-- pv_equiv track=rewrite | github.com/thien78/UI | client_set_connection.py | set_door_status
-- ===== SOURCE A (Python) =====
-- def set_door_status(door_command, current_door_states=None):
--     """
--     Processes a door command and returns updated door states without sending to server.
--
--     Args:
--         door_command (str): Door command in the format 'position_action'
--                            (e.g., 'fl_open', 'rr_lock', 't_unlock')
--         current_door_states (dict, optional): Current door states. If None, uses defaults.
--
--     Returns:
--         tuple: (success, updated_door_states, message)
--     """
--     # Door command mapping
--     door_command_map = {
--         # Front Left door commands
--         'fl_open': ('FrontLeft', 0, 'open'),
--         'fl_close': ('FrontLeft', 0, 'close'),
--         'fl_lock': ('FrontLeft', 1, 'lock'),
--         'fl_unlock': ('FrontLeft', 1, 'unlock'),
--
--         # Front Right door commands
--         'fr_open': ('FrontRight', 0, 'open'),
--         'fr_close': ('FrontRight', 0, 'close'),
--         'fr_lock': ('FrontRight', 1, 'lock'),
--         'fr_unlock': ('FrontRight', 1, 'unlock'),
--
--         # Rear Left door commands
--         'rl_open': ('RearLeft', 0, 'open'),
--         'rl_close': ('RearLeft', 0, 'close'),
--         'rl_lock': ('RearLeft', 1, 'lock'),
--         'rl_unlock': ('RearLeft', 1, 'unlock'),
--
--         # Rear Right door commands
--         'rr_open': ('RearRight', 0, 'open'),
--         'rr_close': ('RearRight', 0, 'close'),
--         'rr_lock': ('RearRight', 1, 'lock'),
--         'rr_unlock': ('RearRight', 1, 'unlock'),
--
--         # Trunk commands
--         't_open': ('Trunk', 0, 'open'),
--         't_close': ('Trunk', 0, 'close'),
--         't_lock': ('Trunk', 1, 'lock'),
--         't_unlock': ('Trunk', 1, 'unlock')
--     }
--
--     # Default door states if not provided
--     door_states = {
--         "FrontLeft": ["close", "lock"],
--         "FrontRight": ["close", "lock"],
--         "RearLeft": ["close", "lock"],
--         "RearRight": ["close", "lock"],
--         "Trunk": ["close", "lock"]
--     }
--
--     # Use provided door states if available
--     if current_door_states:
--         for door, state in current_door_states.items():
--             if door in door_states:
--                 door_states[door] = state
--
--     # Check if the command is valid
--     if door_command not in door_command_map:
--         valid_commands = ', '.join(door_command_map.keys())
--         return False, door_states, f"Invalid door command. Valid commands: {valid_commands}"
--
--     # Process the door command
--     door, index, value = door_command_map[door_command]
--     door_state = door_states[door].copy()
--     door_state[index] = value
--     door_states[door] = door_state
--
--     return True, door_states, f"Updated {door} state to {door_state[0]}, {door_state[1]}"
-- ===== SOURCE B (Python) =====
-- def set_door_status(door_command, current_door_states=None):
--     """Same behaviour as A, rebuilt from two small maps (prefix, action) instead of one 20-entry table."""
--     prefix_map = {'fl': 'FrontLeft', 'fr': 'FrontRight', 'rl': 'RearLeft', 'rr': 'RearRight', 't': 'Trunk'}
--     action_map = {'open': (0, 'open'), 'close': (0, 'close'), 'lock': (1, 'lock'), 'unlock': (1, 'unlock')}
--
--     provided = dict(current_door_states) if current_door_states else {}
--     door_states = {d: provided.get(d, ["close", "lock"]) for d in prefix_map.values()}
--
--     valid_commands = [f"{p}_{a}" for p in prefix_map for a in action_map]
--     if door_command not in valid_commands:
--         return False, door_states, f"Invalid door command. Valid commands: {', '.join(valid_commands)}"
--
--     pos, _, act = door_command.rpartition('_')
--     door = prefix_map[pos]
--     index, value = action_map[act]
--     state = list(door_states[door])
--     state[index] = value
--     door_states[door] = state
--     return True, door_states, f"Updated {door} state to {state[0]}, {state[1]}"
-- ===== Notes on version B (the rewrite author's own statement) =====
-- stated objective: idiomatic
-- what changed: B replaces A's monolithic 20-entry command table with two small maps (door prefix, action), builds the valid-command list as their product, parses a valid command with rpartition('_'), and builds the door-state dict by a per-door comprehension over get() with a default instead of A's default-then-overwrite merge loop.
import Mathlib
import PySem
theorem pv_mod_count (m : Int) (b w : Nat) :
    (PySem.Int.mod (m >>> b) ((1 <<< w : Nat) : Int) ≠ 0) ↔ pvCount m b w ≠ 0 := by
  induction w generalizing b with
  | zero =>
    simp only [pvCount]
    have h1 : ((1 <<< 0 : Nat) : Int) = 1 := by decide
    rw [h1, PySem.Int.mod_eq_emod_of_pos (by omega)]
    simp
  | succ n ih =>
    have hcsh : ∀ w : Nat, ((1 <<< w : Nat) : Int) = (2 : Int) ^ w := by
      intro w; rw [Nat.one_shiftLeft]; push_cast; ring
    have hppos : (0 : Int) < ((1 <<< n : Nat) : Int) := by
      rw [hcsh]; positivity
    rw [PySem.Int.mod_eq_emod_of_pos (by rw [hcsh]; positivity), hcsh, pow_succ,
      mul_comm ((2 : Int) ^ n) 2, pv_split2 (m >>> b) ((2 : Int) ^ n) (by positivity)]
    have hdd : (m >>> b) / 2 = m >>> (b + 1) := by
      rw [Int.shiftRight_eq_div_pow, Int.shiftRight_eq_div_pow,
        show ((2 ^ (b + 1) : Nat) : Int) = ((2 ^ b : Nat) : Int) * 2 by push_cast; ring,
        Int.ediv_ediv_eq_ediv_mul]
      positivity
    rw [hdd]
    have hone := pv_band_two_pow m b
    have hih := ih (b + 1)
    rw [PySem.Int.mod_eq_emod_of_pos hppos, hcsh] at hih
    simp only [pvCount]
    have h2 : 0 ≤ (m >>> b) % 2 ∧ (m >>> b) % 2 < 2 :=
      ⟨Int.emod_nonneg _ (by omega), Int.emod_lt_of_pos _ (by omega)⟩
    have h3 : 0 ≤ m >>> (b + 1) % ((2 : Int) ^ n) := Int.emod_nonneg _ (by positivity)
    by_cases hb : PySem.Int.band m ((1 <<< b : Nat) : Int) ≠ 0
    · simp only [if_pos hb]
      have hr := hone.mp hb
      constructor <;> intro _ <;> omega
    · simp only [if_neg hb]
      have hr : (m >>> b) % 2 = 0 := by
        rcases (by omega : (m >>> b) % 2 = 0 ∨ (m >>> b) % 2 = 1) with h | h
        · exact h
        · exact absurd (hone.mpr h) hb
      constructor
      · intro hne
        have hs : m >>> (b + 1) % ((2 : Int) ^ n) ≠ 0 := by omega
        have := hih.mp hs
        omega
      · intro hne
        have : pvCount m (b + 1) n ≠ 0 := by omega
        have := hih.mpr this
        omega
-- pv_equiv track=rewrite | github.com/HBNetwork/coding-dojo | Dois_Corredores.py | numero_de_voltas_versao_2
-- ===== SOURCE A (Python) =====
-- def numero_de_voltas_versao_2(dist1, dist2):
--     if dist1 > dist2:
--         maior = dist1
--     else:
--         maior = dist2
--
--     while True:
--         if maior % dist1 == 0 and maior % dist2 == 0:
--             mmc = maior
--             break
--         else:
--             maior += 1
--
--     volta1 = int(mmc / dist1)
--     volta2 = int(mmc / dist2)
--
--     return (volta1, volta2)
-- ===== SOURCE B (Python) =====
-- def numero_de_voltas_versao_2(dist1, dist2):
--     # Euclid's algorithm gives the gcd, the lcm follows in O(1),
--     # and each lap count is an exact integer division by the distance.
--     a, b = abs(dist1), abs(dist2)
--     while b:
--         a, b = b, a % b
--     mmc = abs(dist1 * dist2) // a
--     return (mmc // dist1, mmc // dist2)
-- ===== Notes on version B (the rewrite author's own statement) =====
-- stated objective: faster
-- what changed: A searches linearly upward from max(dist1,dist2) testing every integer until it hits a common multiple; B computes the gcd with a hand-written Euclidean loop, derives the lcm, and divides it by each distance.
-- intended difference: When both distances are negative, A's upward search crosses zero and returns zero laps for each runner (or one lap each when the distances are equal in magnitude), while B returns the lap counts derived from the positive lcm, the intended meeting distance. — e.g. on numero_de_voltas_versao_2(-4, -6): A returns [0, 0], B returns [-3, -2]
import Mathlib
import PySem

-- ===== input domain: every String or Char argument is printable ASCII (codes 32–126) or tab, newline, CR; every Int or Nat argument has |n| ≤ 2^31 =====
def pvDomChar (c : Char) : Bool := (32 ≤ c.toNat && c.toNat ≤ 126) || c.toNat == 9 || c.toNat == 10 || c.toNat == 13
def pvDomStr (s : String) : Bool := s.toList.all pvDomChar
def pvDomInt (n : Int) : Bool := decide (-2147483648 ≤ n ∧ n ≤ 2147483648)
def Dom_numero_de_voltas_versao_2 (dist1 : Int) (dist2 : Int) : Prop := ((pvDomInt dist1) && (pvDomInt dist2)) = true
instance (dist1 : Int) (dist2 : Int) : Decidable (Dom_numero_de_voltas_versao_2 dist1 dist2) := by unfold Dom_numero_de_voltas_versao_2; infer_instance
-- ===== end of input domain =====

-- B replaces A's linear upward search for a common multiple by a Euclidean-gcd
-- loop plus exact divisions (objective: faster); on both-negative distances the
-- two return different values (see D_ below).

-- ===== PORT A =====
-- The 'while True' search: increment maior until it divides both distances. The fuel
-- only bounds the recursion: when dist1, dist2 ≠ 0, |dist1*dist2| is a common multiple
-- ≥ maior, so the fuel chosen below is never exhausted (proved in the lemmas).
def pvLoopA (d1 d2 : Int) : Nat → Int → Int
  | 0, maior => maior
  | fuel + 1, maior =>
      if PySem.Int.mod maior d1 = 0 ∧ PySem.Int.mod maior d2 = 0 then maior
      else pvLoopA d1 d2 fuel (maior + 1)

def numero_de_voltas_versao_2 (dist1 : Int) (dist2 : Int) : List Int :=
  let maior : Int := if dist1 > dist2 then dist1 else dist2
  let mmc : Int := pvLoopA dist1 dist2 ((|dist1 * dist2| - maior).toNat + 1) maior
  -- int(mmc / distX): distX divides mmc, so the float quotient is that exact integer
  -- and int(...) truncation returns it; PySem.Int.truncdiv is the designated primitive
  [PySem.Int.truncdiv mmc dist1, PySem.Int.truncdiv mmc dist2]

-- ===== PORT B =====
-- 'a, b = abs(dist1), abs(dist2); while b: a, b = b, a % b' — b strictly decreases,
-- so |dist2| + 1 iterations always suffice (the fuel is never exhausted).
def pvGcdLoop : Nat → Int → Int → Int
  | 0, a, _ => a
  | fuel + 1, a, b => if b = 0 then a else pvGcdLoop fuel b (PySem.Int.mod a b)

def numero_de_voltas_versao_2_alt (dist1 : Int) (dist2 : Int) : List Int :=
  let g : Int := pvGcdLoop (dist2.natAbs + 1) |dist1| |dist2|
  let mmc : Int := PySem.Int.floordiv |dist1 * dist2| g
  [PySem.Int.floordiv mmc dist1, PySem.Int.floordiv mmc dist2]

-- ===== PRECONDITION & SPEC =====
-- A raises ZeroDivisionError when either distance is 0 (so does B); nothing else is excluded.
def Pre_numero_de_voltas_versao_2 (dist1 : Int) (dist2 : Int) : Prop := dist1 ≠ 0 ∧ dist2 ≠ 0
instance (dist1 : Int) (dist2 : Int) : Decidable (Pre_numero_de_voltas_versao_2 dist1 dist2) := by unfold Pre_numero_de_voltas_versao_2; infer_instance
def pvWitness_numero_de_voltas_versao_2 : Int × Int := (4, 6)

-- When both distances are negative, A's upward search crosses zero and returns zero laps
-- for each runner (or one lap each when the distances are equal in magnitude), while B
-- returns the lap counts derived from the positive lcm, the intended meeting distance.
def D_numero_de_voltas_versao_2 (dist1 : Int) (dist2 : Int) : Prop := dist1 < 0 ∧ dist2 < 0
instance (dist1 : Int) (dist2 : Int) : Decidable (D_numero_de_voltas_versao_2 dist1 dist2) := by unfold D_numero_de_voltas_versao_2; infer_instance

def Spec_numero_de_voltas_versao_2 (dist1 : Int) (dist2 : Int) (out : List Int) : Prop := ¬ D_numero_de_voltas_versao_2 dist1 dist2 → out = numero_de_voltas_versao_2_alt dist1 dist2
instance (dist1 : Int) (dist2 : Int) (out : List Int) : Decidable (Spec_numero_de_voltas_versao_2 dist1 dist2 out) := by unfold Spec_numero_de_voltas_versao_2; infer_instance

def pvDiffWitness_numero_de_voltas_versao_2 : Int × Int := (-4, -6)
def pvDiffWitnessOut_numero_de_voltas_versao_2 : (List Int) × (List Int) := ([0, 0], [-3, -2])

-- ===== CLAIM (what is proved, stated in full; the proofs are below) =====
def Claim_unchanged_numero_de_voltas_versao_2 : Prop := ∀ (dist1 : Int) (dist2 : Int), Dom_numero_de_voltas_versao_2 dist1 dist2 → Pre_numero_de_voltas_versao_2 dist1 dist2 → Spec_numero_de_voltas_versao_2 dist1 dist2 (numero_de_voltas_versao_2 dist1 dist2)
def Claim_changed_numero_de_voltas_versao_2 : Prop := Dom_numero_de_voltas_versao_2 (pvDiffWitness_numero_de_voltas_versao_2.1) (pvDiffWitness_numero_de_voltas_versao_2.2) ∧ Pre_numero_de_voltas_versao_2 (pvDiffWitness_numero_de_voltas_versao_2.1) (pvDiffWitness_numero_de_voltas_versao_2.2) ∧ D_numero_de_voltas_versao_2 (pvDiffWitness_numero_de_voltas_versao_2.1) (pvDiffWitness_numero_de_voltas_versao_2.2) ∧ numero_de_voltas_versao_2 (pvDiffWitness_numero_de_voltas_versao_2.1) (pvDiffWitness_numero_de_voltas_versao_2.2) = pvDiffWitnessOut_numero_de_voltas_versao_2.1 ∧ numero_de_voltas_versao_2_alt (pvDiffWitness_numero_de_voltas_versao_2.1) (pvDiffWitness_numero_de_voltas_versao_2.2) = pvDiffWitnessOut_numero_de_voltas_versao_2.2 ∧ pvDiffWitnessOut_numero_de_voltas_versao_2.1 ≠ pvDiffWitnessOut_numero_de_voltas_versao_2.2
def Claim_exact_numero_de_voltas_versao_2 : Prop := ∀ (dist1 : Int) (dist2 : Int), Dom_numero_de_voltas_versao_2 dist1 dist2 → Pre_numero_de_voltas_versao_2 dist1 dist2 → D_numero_de_voltas_versao_2 dist1 dist2 → numero_de_voltas_versao_2 dist1 dist2 ≠ numero_de_voltas_versao_2_alt dist1 dist2

-- ===== LEMMAS AND PROOFS =====

-- The Euclidean loop computes the gcd (on nonnegative arguments, with enough fuel).
lemma pvGcdLoop_eq (fuel : Nat) : ∀ (a b : Int), 0 ≤ a → 0 ≤ b → b.natAbs < fuel →
    pvGcdLoop fuel a b = (Int.gcd a b : Int) := by
  induction fuel with
  | zero => intro a b _ _ h; exact absurd h (Nat.not_lt_zero _)
  | succ n ih =>
    intro a b ha hb hfuel
    by_cases h0 : b = 0
    · subst h0
      simp [pvGcdLoop, Int.gcd, Int.natAbs_of_nonneg ha]
    · have hbpos : 0 < b := lt_of_le_of_ne hb (Ne.symm h0)
      have hmod : PySem.Int.mod a b = a % b := PySem.Int.mod_eq_emod_of_pos hbpos
      have h1 : 0 ≤ a % b := Int.emod_nonneg a h0
      have h2 : a % b < b := Int.emod_lt_of_pos a hbpos
      have h3 : (a % b).natAbs < n := by omega
      simp only [pvGcdLoop, if_neg h0, hmod, ih b (a % b) hb h1 h3]
      congr 1
      have hab : (a % b).natAbs = a.natAbs % b.natAbs := by
        have e : a % b = ((a.natAbs % b.natAbs : Nat) : Int) := by
          rw [Int.natCast_mod, Int.natAbs_of_nonneg ha, Int.natAbs_of_nonneg hb]
        rw [e, Int.natAbs_natCast]
      simp only [Int.gcd, hab]
      rw [Nat.gcd_comm b.natAbs, ← Nat.gcd_rec, Nat.gcd_comm]

-- A's search loop returns t when t is the least point ≥ maior divisible by both
-- d1 and d2 and the fuel covers the distance from maior to t.
lemma pvLoopA_eq (d1 d2 : Int) (fuel : Nat) : ∀ (maior t : Int),
    d1 ∣ t → d2 ∣ t → maior ≤ t →
    (∀ x : Int, maior ≤ x → x < t → ¬(d1 ∣ x ∧ d2 ∣ x)) →
    (t - maior).toNat < fuel →
    pvLoopA d1 d2 fuel maior = t := by
  induction fuel with
  | zero => intro maior t _ _ _ _ h; exact absurd h (Nat.not_lt_zero _)
  | succ n ih =>
    intro maior t h1 h2 hle hmin hfuel
    by_cases hc : PySem.Int.mod maior d1 = 0 ∧ PySem.Int.mod maior d2 = 0
    · have hdvd : d1 ∣ maior ∧ d2 ∣ maior :=
        ⟨(PySem.Int.mod_eq_zero_iff_dvd maior d1).mp hc.1,
         (PySem.Int.mod_eq_zero_iff_dvd maior d2).mp hc.2⟩
      have hnl : ¬ maior < t := fun hlt => hmin maior le_rfl hlt hdvd
      have heq : maior = t := le_antisymm hle (by omega)
      simp only [pvLoopA]
      rw [if_pos hc]
      exact heq
    · have hne : maior ≠ t := by
        intro h; subst h
        exact hc ⟨(PySem.Int.mod_eq_zero_iff_dvd _ _).mpr h1,
                  (PySem.Int.mod_eq_zero_iff_dvd _ _).mpr h2⟩
      simp only [pvLoopA, if_neg hc]
      exact ih (maior + 1) t h1 h2 (by omega)
        (fun x hx hxt => hmin x (by omega) hxt) (by omega)

-- Shared computations: the gcd loop yields the gcd, the floordiv yields the lcm.
lemma pvB_lcm (d1 d2 : Int) (h1 : d1 ≠ 0) (_h2 : d2 ≠ 0) :
    PySem.Int.floordiv |d1 * d2| (pvGcdLoop (d2.natAbs + 1) |d1| |d2|) = (Int.lcm d1 d2 : Int) := by
  have hg : pvGcdLoop (d2.natAbs + 1) |d1| |d2| = (Int.gcd d1 d2 : Int) := by
    rw [pvGcdLoop_eq (d2.natAbs + 1) |d1| |d2| (abs_nonneg d1) (abs_nonneg d2)
          (by rw [Int.natAbs_abs]; omega)]
    simp [Int.gcd, Int.natAbs_abs]
  have hgpos : (0:Int) < (Int.gcd d1 d2 : Int) := by
    exact_mod_cast Int.gcd_pos_iff.mpr (Or.inl h1)
  have habs : |d1 * d2| = ((Int.gcd d1 d2 * Int.lcm d1 d2 : Nat) : Int) := by
    rw [Int.abs_eq_natAbs, Int.natAbs_mul]
    exact_mod_cast (Nat.gcd_mul_lcm d1.natAbs d2.natAbs).symm
  rw [hg, PySem.Int.floordiv_eq_ediv_of_pos hgpos, habs]
  push_cast
  exact Int.mul_ediv_cancel_left _ (ne_of_gt hgpos)

lemma pvL_pos (d1 d2 : Int) (h1 : d1 ≠ 0) (h2 : d2 ≠ 0) : (0:Int) < (Int.lcm d1 d2 : Int) := by
  have hnz : Int.lcm d1 d2 ≠ 0 :=
    Nat.lcm_ne_zero (Int.natAbs_ne_zero.mpr h1) (Int.natAbs_ne_zero.mpr h2)
  exact_mod_cast Nat.pos_of_ne_zero hnz

lemma pvL_ge_abs (d1 d2 : Int) (h1 : d1 ≠ 0) (h2 : d2 ≠ 0) :
    |d1| ≤ (Int.lcm d1 d2 : Int) ∧ |d2| ≤ (Int.lcm d1 d2 : Int) := by
  have g1 : d1 ∣ (Int.lcm d1 d2 : Int) := Int.dvd_lcm_left d1 d2
  have g2 : d2 ∣ (Int.lcm d1 d2 : Int) := Int.dvd_lcm_right d1 d2
  have hp := pvL_pos d1 d2 h1 h2
  exact ⟨Int.le_of_dvd hp ((abs_dvd _ _).mpr g1), Int.le_of_dvd hp ((abs_dvd _ _).mpr g2)⟩

-- ===== VERDICT (by name: the statements are the Claim_ definitions above) =====
theorem numero_de_voltas_versao_2_spec : Claim_unchanged_numero_de_voltas_versao_2 := by
  intro d1 d2 _ hpre hnd
  obtain ⟨h1, h2⟩ := hpre
  simp only [numero_de_voltas_versao_2, numero_de_voltas_versao_2_alt]
  rw [pvB_lcm d1 d2 h1 h2]
  set L : Int := (Int.lcm d1 d2 : Int) with hLdef
  have hLpos : 0 < L := pvL_pos d1 d2 h1 h2
  have hd1L : d1 ∣ L := Int.dvd_lcm_left d1 d2
  have hd2L : d2 ∣ L := Int.dvd_lcm_right d1 d2
  set m : Int := if d1 > d2 then d1 else d2 with hmdef
  -- not both negative (¬D_), so the larger distance is positive
  have hmpos : 0 < m := by
    unfold D_numero_de_voltas_versao_2 at hnd
    rw [hmdef]; split_ifs with h <;> omega
  have hge := pvL_ge_abs d1 d2 h1 h2
  have hmL : m ≤ L := by
    have e1 : d1 ≤ |d1| := le_abs_self d1
    have e2 : d2 ≤ |d2| := le_abs_self d2
    rw [hmdef]; split_ifs <;> omega
  have hmin : ∀ x : Int, m ≤ x → x < L → ¬(d1 ∣ x ∧ d2 ∣ x) := by
    rintro x hmx hxL ⟨hx1, hx2⟩
    have hLx : L ∣ x := by rw [hLdef, Int.coe_lcm]; exact lcm_dvd hx1 hx2
    have hxpos : 0 < x := lt_of_lt_of_le hmpos hmx
    have := Int.le_of_dvd hxpos hLx
    omega
  have hLle : L ≤ |d1 * d2| := by
    have hdv : L ∣ |d1 * d2| := by
      rw [dvd_abs, hLdef, Int.coe_lcm]
      exact lcm_dvd (dvd_mul_right d1 d2) (dvd_mul_left d2 d1)
    exact Int.le_of_dvd (abs_pos.mpr (mul_ne_zero h1 h2)) hdv
  have hloop : pvLoopA d1 d2 ((|d1 * d2| - m).toNat + 1) m = L :=
    pvLoopA_eq d1 d2 _ m L hd1L hd2L hmL hmin (by omega)
  rw [hloop]
  simp only [PySem.Int.truncdiv, PySem.Int.floordiv]
  rw [Int.tdiv_eq_ediv_of_dvd hd1L, Int.tdiv_eq_ediv_of_dvd hd2L,
      Int.fdiv_eq_ediv_of_dvd hd1L, Int.fdiv_eq_ediv_of_dvd hd2L]

theorem numero_de_voltas_versao_2_changed : Claim_changed_numero_de_voltas_versao_2 := by
  unfold Claim_changed_numero_de_voltas_versao_2; decide

theorem numero_de_voltas_versao_2_tight : Claim_exact_numero_de_voltas_versao_2 := by
  intro d1 d2 _ hpre hD
  obtain ⟨h1, h2⟩ := hpre
  obtain ⟨hn1, hn2⟩ := hD
  simp only [numero_de_voltas_versao_2, numero_de_voltas_versao_2_alt]
  rw [pvB_lcm d1 d2 h1 h2]
  set L : Int := (Int.lcm d1 d2 : Int) with hLdef
  have hLpos : 0 < L := pvL_pos d1 d2 h1 h2
  have hd1L : d1 ∣ L := Int.dvd_lcm_left d1 d2
  have hd2L : d2 ∣ L := Int.dvd_lcm_right d1 d2
  have hge := pvL_ge_abs d1 d2 h1 h2
  set m : Int := if d1 > d2 then d1 else d2 with hmdef
  have hmneg : m < 0 := by rw [hmdef]; split_ifs <;> omega
  have hmge : -L ≤ m := by
    have e1 : -|d1| ≤ d1 := neg_abs_le d1
    have e2 : -|d2| ≤ d2 := neg_abs_le d2
    rw [hmdef]; split_ifs <;> omega
  -- B's first lap count is negative
  have hB1 : PySem.Int.floordiv L d1 < 0 := by
    have hq : L / d1 * d1 = L := Int.ediv_mul_cancel hd1L
    simp only [PySem.Int.floordiv]
    rw [Int.fdiv_eq_ediv_of_dvd hd1L]
    by_contra hq0
    push Not at hq0
    nlinarith
  have habs0 : (0:Int) ≤ |d1 * d2| := abs_nonneg _
  by_cases hdm : L ∣ m
  · -- maior itself is a common multiple: A returns it; its lap count is positive
    have hd1m : d1 ∣ m := hd1L.trans hdm
    have hd2m : d2 ∣ m := hd2L.trans hdm
    have hloop : pvLoopA d1 d2 ((|d1 * d2| - m).toNat + 1) m = m :=
      pvLoopA_eq d1 d2 _ m m hd1m hd2m le_rfl (fun x hx hx' _ => by omega) (by omega)
    rw [hloop]
    have hA1 : 0 < PySem.Int.truncdiv m d1 := by
      have hq : m / d1 * d1 = m := Int.ediv_mul_cancel hd1m
      simp only [PySem.Int.truncdiv]
      rw [Int.tdiv_eq_ediv_of_dvd hd1m]
      by_contra hq0
      push Not at hq0
      nlinarith
    intro h
    injection h with ha _
    omega
  · -- the search crosses zero: A returns 0 and lap count 0
    have hmin : ∀ x : Int, m ≤ x → x < 0 → ¬(d1 ∣ x ∧ d2 ∣ x) := by
      rintro x hmx hx0 ⟨hx1, hx2⟩
      have hLx : L ∣ x := by rw [hLdef, Int.coe_lcm]; exact lcm_dvd hx1 hx2
      have hnx : 0 < -x := by omega
      have hle : L ≤ -x := Int.le_of_dvd hnx (dvd_neg.mpr hLx)
      have hxm : x = -L := by omega
      exact hdm ⟨-1, by omega⟩
    have hloop : pvLoopA d1 d2 ((|d1 * d2| - m).toNat + 1) m = 0 :=
      pvLoopA_eq d1 d2 _ m 0 (dvd_zero d1) (dvd_zero d2) (by omega) hmin (by omega)
    rw [hloop]
    have hA1 : PySem.Int.truncdiv 0 d1 = 0 := by
      simp [PySem.Int.truncdiv]
    intro h
    injection h with ha _
    omega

────────

Up to and including the line that contains "(e.g., 'fl_open', 'rr_lock', 't_unlock')", restate each line of the material above word for word, beginning with its first line.

-- pv_equiv track=rewrite | github.com/thien78/UI | client_set_connection.py | set_door_status
-- ===== SOURCE A (Python) =====
-- def set_door_status(door_command, current_door_states=None):
--     """
--     Processes a door command and returns updated door states without sending to server.
--
--     Args:
--         door_command (str): Door command in the format 'position_action'
--                            (e.g., 'fl_open', 'rr_lock', 't_unlock')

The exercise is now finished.